Eureka Street, the Australian Jesuits' online magazine, has an disturbing article this week about the increase in violence towards women in bordertown Juarez, Mexico as an indirect result of the North American Free Trade Agreement.
Since the North American Free Trade Agreement (NAFTA) was signed in 1994, Juarez has attracted over 3000 foreign-owned assembly plants which in turn have drawn an onslaught of migrants seeking work. But there has been no improvement of infrastructure to coincide with this population growth....
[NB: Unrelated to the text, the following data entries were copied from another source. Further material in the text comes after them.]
-- pv_equiv track=rewrite | github.com/jihyuk0414/BackJoonPrac | 프로그래머스/1/134240. 푸드 파이트 대회/푸드 파이트 대회.py | solution
-- ===== SOURCE A (Python) =====
-- def solution(food):
--     answer = ''
--     onepeoplefood = []
--     for i in range(len(food)):
--         if food[i]%2 != 0 :
--             for j in range(1,food[i]//2+1) :
--                 onepeoplefood.append(str(i))
--         else:
--             #잘 나눠질때
--             for j in range(1,food[i]//2+1) :
--                 onepeoplefood.append(str(i))
--
--     answer = ''.join(onepeoplefood) +'0' + ''.join(sorted(onepeoplefood,reverse=True))
--
--     return answer
-- ===== SOURCE B (Python) =====
-- def solution(food):
--     n = len(food)
--     out = [''.join(str(i) * (food[i] // 2) for i in range(n)), '0']
--
--     def dfs(x):
--         # visit the decimal trie below x in descending lexicographic order
--         for c in range(9, -1, -1):
--             y = 10 * x + c
--             if y < n:
--                 dfs(y)
--         out.append(str(x) * (food[x] // 2))
--
--     for d in range(9, 0, -1):
--         if d < n:
--             dfs(d)
--     if n > 0:
--         out.append(str(0) * (food[0] // 2))
--     return ''.join(out)
-- ===== Notes on version B (the rewrite author's own statement) =====
-- stated objective: faster
-- what changed: A expands every food count into a list of digit strings and sorts that whole multiset for the second half; B never sorts: it emits the second half by a recursive depth-first traversal of the decimal trie of the indices (children 9..0 before their root, digits 9..1 then 0 at the top), which visits the indices in descending lexicographic order directly, and writes each index's repeated digits once.
import Mathlib
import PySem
While the official body count of women since the introduction of the NAFTA is 400, local activist groups estimate more than 5000 have been killed, most of them factory workers aged 12–22. If their bodies are found, they typically show signs of torture and sexual brutality.
Check out the full story here.
Jim McDermott, S.J.
Surely the Catholic Church must have some words to speak to this crisis.
Interestingly, I found the article very compelling, not at all "academic" or mumbling.
Beth- I think the last three paragraphs are to what David S. referred, where we move from more traditional reportage to that weird, logical contortion that is academic speak, such as, "In line with the most unabashed patriarchal viewpoint, a woman working outside of the home is comparable to a prostitute — a stance that, from a very traditional moralist perspective, permits her sacrifice." (Do we have any evidence that this is what is happening here? It could be. But it sounds like someone coming in with a lot of academic-sounding assumptions and imposing a particular slant on a tragic scenario. In the very least, it's not helpful as it doesn't really give any evidence.)
And this: "But we must be careful to not identify women in these circumstances as essential victims. Their victimhood lies in their abuse, and not as a quality they possess for being female and working-class." It's pure academic self-reflexive speak. It's the bit you have to put into your book or paper to make sure that you aren't re-ifying women as the victim, the object, the Other, etc.
Anyway, this all doesn't get away from the fact that this is a very troubling situation.
I recommend Jeff Cowie's CAPITAL MOVES: it's a compelling study of RCA's long search for cheap labor which took the company from New England to Indiana to Memphis to Mexico. The damage it left in its wake are still affecting these communities where they established plants.